Beginning at whichever line contains "by_cases hms : (pvDigitSum", reproduce each line of the records below word for word, ending with the last, and add nothing.
** Opening Source data block **
-- pv_equiv track=rewrite | github.com/akashzeen-art/astrology | backend/numerology/utils.py | reduce_number
-- ===== SOURCE A (Python) =====
-- MASTER_NUMBERS = {11, 22, 33}
--
-- def reduce_number(n: int) -> int:
--   """
--   Reduce a number using Pythagorean digit reduction,
--   preserving master numbers (11, 22, 33).
--   """
--   if n in MASTER_NUMBERS:
--     return n
--   while n > 9:
--     digits = [int(d) for d in str(n)]
--     n = sum(digits)
--     if n in MASTER_NUMBERS:
--       break
--   return n
-- ===== SOURCE B (Python) =====
-- MASTER_NUMBERS = {11, 22, 33}
--
-- def reduce_number(n: int) -> int:
--     """Recursive digit-sum reduction preserving master numbers 11/22/33,
--     computing the digit sum arithmetically instead of via str()."""
--     if n in (11, 22, 33) or n <= 9:
--         return n
--     s, m = 0, n
--     while m:
--         s += m % 10
--         m //= 10
--     if s in (11, 22, 33):
--         return s
--     return reduce_number(s)
-- ===== Notes on version B (the rewrite author's own statement) =====
-- stated objective: alternative
-- what changed: Replaces the iterative while-loop over str(n)-derived digit lists with a recursion over the digit-sum recurrence whose digit sum is computed arithmetically by repeated n%10 / n//=10 instead of string conversion.
import Mathlib
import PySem

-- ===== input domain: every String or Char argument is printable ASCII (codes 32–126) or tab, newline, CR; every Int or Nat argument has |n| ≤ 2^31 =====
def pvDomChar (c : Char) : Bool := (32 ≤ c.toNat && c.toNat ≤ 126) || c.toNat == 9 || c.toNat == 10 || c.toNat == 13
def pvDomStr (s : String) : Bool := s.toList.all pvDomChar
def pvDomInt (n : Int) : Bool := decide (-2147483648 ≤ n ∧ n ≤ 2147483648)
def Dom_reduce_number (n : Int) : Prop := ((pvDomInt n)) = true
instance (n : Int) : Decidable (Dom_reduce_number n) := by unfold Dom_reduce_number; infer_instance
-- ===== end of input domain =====

-- B changes the decomposition: recursion over the digit-sum recurrence with an arithmetic
-- (%10, //10) digit sum, instead of A's while loop summing the digits of str(n).

-- ===== PORT A =====
-- int(d) for a single character d; inside A's loop d is always a digit of str(n) with n > 9,
-- so ofChars? is always `some` there and the 0 default is unreachable.
def pvCharInt (c : Char) : Int := (PySem.Int.ofChars? [c]).getD 0

-- A's `while n > 9` loop; fuel n.toNat + 1 suffices since the digit sum strictly decreases n > 9.
def pvLoopA : Nat → Int → Int
  | 0, n => n
  | fuel + 1, n =>
    if n > 9 then
      let n' := ((PySem.Int.toChars n).map pvCharInt).sum   -- n = sum(int(d) for d in str(n))
      if n' = 11 ∨ n' = 22 ∨ n' = 33 then n'                -- break
      else pvLoopA fuel n'
    else n

def reduce_number (n : Int) : Int :=
  if n = 11 ∨ n = 22 ∨ n = 33 then n
  else pvLoopA (n.toNat + 1) n

-- ===== PORT B =====
-- B's inner `while m: s += m % 10; m //= 10` loop; it runs on m = n > 9, so it is exactly
-- Nat %/÷ arithmetic (Python // and % agree with Nat division on nonnegative operands).
def pvDigitSum (m : Nat) : Nat :=
  if m = 0 then 0 else m % 10 + pvDigitSum (m / 10)
decreasing_by exact Nat.div_lt_self (Nat.pos_of_ne_zero (by assumption)) (by norm_num)

theorem pvDigitSum_lt (m : Nat) (h : 10 ≤ m) : pvDigitSum m < m := by
  rw [pvDigitSum]
  have h10 : pvDigitSum (m / 10) ≤ m / 10 := by
    have : ∀ k, ∀ j ≤ k, pvDigitSum j ≤ j := by
      intro k
      induction k with
      | zero => intro j hj; interval_cases j; rw [pvDigitSum]; simp
      | succ k ih =>
        intro j hj
        rw [pvDigitSum]
        split
        · omega
        · have hd : j / 10 ≤ k := by omega
          have := ih (j / 10) hd
          omega
    exact this (m / 10) (m / 10) le_rfl
  have := Nat.mod_add_div m 10
  split <;> omega

def reduce_number_alt (n : Int) : Int :=
  if n = 11 ∨ n = 22 ∨ n = 33 ∨ n ≤ 9 then n
  else
    let s : Int := (pvDigitSum n.toNat : Int)
    if s = 11 ∨ s = 22 ∨ s = 33 then s
    else reduce_number_alt s
termination_by n.toNat
decreasing_by
  have h10 : 10 ≤ n.toNat := by omega
  have := pvDigitSum_lt n.toNat h10
  simp only [Int.toNat_natCast]
  omega

-- ===== PRECONDITION & SPEC =====
def Spec_reduce_number (n : Int) (out : Int) : Prop := out = reduce_number_alt n
instance (n : Int) (out : Int) : Decidable (Spec_reduce_number n out) := by unfold Spec_reduce_number; infer_instance

-- ===== CLAIM (what is proved, stated in full; the proofs are below) =====
def Claim_equal_reduce_number : Prop := ∀ (n : Int), Dom_reduce_number n → Spec_reduce_number n (reduce_number n)

-- ===== LEMMAS AND PROOFS =====

theorem pvCharInt_digitChar (r : Nat) (h : r < 10) : pvCharInt (Nat.digitChar r) = (r : Int) := by
  interval_cases r <;> rfl

theorem pvToDigitsCore_sum (f : Nat) :
    ∀ (m : Nat) (l : List Char), m < 10 ^ f →
      ((Nat.toDigitsCore 10 f m l).map pvCharInt).sum
        = (pvDigitSum m : Int) + (l.map pvCharInt).sum := by
  induction f with
  | zero =>
    intro m l hm
    have : m = 0 := by simpa using hm
    subst this
    rw [pvDigitSum]
    simp [Nat.toDigitsCore]
  | succ f ih =>
    intro m l hm
    rw [Nat.toDigitsCore]
    have hmod : m % 10 < 10 := Nat.mod_lt _ (by norm_num)
    by_cases hdiv : m / 10 = 0
    · rw [if_pos hdiv]
      simp only [List.map_cons, List.sum_cons]
      rw [pvCharInt_digitChar _ hmod]
      have hds : pvDigitSum m = m % 10 := by
        rw [pvDigitSum]
        split_ifs with h0
        · omega
        · rw [hdiv, pvDigitSum]
          simp
      rw [hds]
    · rw [if_neg hdiv]
      have hlt : m / 10 < 10 ^ f := by
        rw [pow_succ] at hm
        omega
      rw [ih (m / 10) (Nat.digitChar (m % 10) :: l) hlt]
      simp only [List.map_cons, List.sum_cons]
      rw [pvCharInt_digitChar _ hmod]
      conv_rhs => rw [pvDigitSum]
      rw [if_neg (by omega)]
      push_cast
      ring

theorem pvStrSum (n : Int) (h : 9 < n) :
    ((PySem.Int.toChars n).map pvCharInt).sum = (pvDigitSum n.toNat : Int) := by
  have hneg : ¬ n < 0 := by omega
  simp only [PySem.Int.toChars, if_neg hneg]
  have hfuel : n.toNat < 10 ^ (n.toNat + 1) := by
    calc n.toNat < 10 ^ n.toNat := Nat.lt_pow_self (by norm_num)
    _ ≤ 10 ^ (n.toNat + 1) := Nat.pow_le_pow_right (by norm_num) (by omega)
  have := pvToDigitsCore_sum (n.toNat + 1) n.toNat [] hfuel
  simpa [Nat.toDigits] using this

theorem pvLoopA_eq_alt (fuel : Nat) :
    ∀ (n : Int), ¬ (n = 11 ∨ n = 22 ∨ n = 33) → n.toNat < fuel →
      pvLoopA fuel n = reduce_number_alt n := by
  induction fuel with
  | zero => intro n _ h; omega
  | succ fuel ih =>
    intro n hm hf
    rw [pvLoopA]
    by_cases h9 : n > 9
    · have hnm : ¬ (n = 11 ∨ n = 22 ∨ n = 33 ∨ n ≤ 9) := by
        push_neg at hm ⊢
        omega
      rw [if_pos h9]
      simp only [pvStrSum n h9]
      rw [reduce_number_alt, if_neg hnm]
      by_cases hms : (pvDigitSum n.toNat : Int) = 11 ∨ (pvDigitSum n.toNat : Int) = 22 ∨ (pvDigitSum n.toNat : Int) = 33
      · simp only [if_pos hms]
      · simp only [if_neg hms]
        apply ih _ hms
        have h10 : 10 ≤ n.toNat := by omega
        have := pvDigitSum_lt n.toNat h10
        omega
    · rw [if_neg h9, reduce_number_alt, if_pos (by omega)]

-- ===== VERDICT (by name: the statement is the Claim_ definition above) =====
theorem reduce_number_spec : Claim_equal_reduce_number := by
  intro n _
  unfold Spec_reduce_number reduce_number
  by_cases hm : n = 11 ∨ n = 22 ∨ n = 33
  · rw [if_pos hm, reduce_number_alt, if_pos (by tauto)]
  · rw [if_neg hm]
    exact pvLoopA_eq_alt (n.toNat + 1) n hm (by omega)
** Closing Source data block **
_Output below_
      by_cases hms : (pvDigitSum n.toNat : Int) = 11 ∨ (pvDigitSum n.toNat : Int) = 22 ∨ (pvDigitSum n.toNat : Int) = 33
      · simp only [if_pos hms]
      · simp only [if_neg hms]
        apply ih _ hms
        have h10 : 10 ≤ n.toNat := by omega
        have := pvDigitSum_lt n.toNat h10
        omega
    · rw [if_neg h9, reduce_number_alt, if_pos (by omega)]

-- ===== VERDICT (by name: the statement is the Claim_ definition above) =====
theorem reduce_number_spec : Claim_equal_reduce_number := by
  intro n _
  unfold Spec_reduce_number reduce_number
  by_cases hm : n = 11 ∨ n = 22 ∨ n = 33
  · rw [if_pos hm, reduce_number_alt, if_pos (by tauto)]
  · rw [if_neg hm]
    exact pvLoopA_eq_alt (n.toNat + 1) n hm (by omega)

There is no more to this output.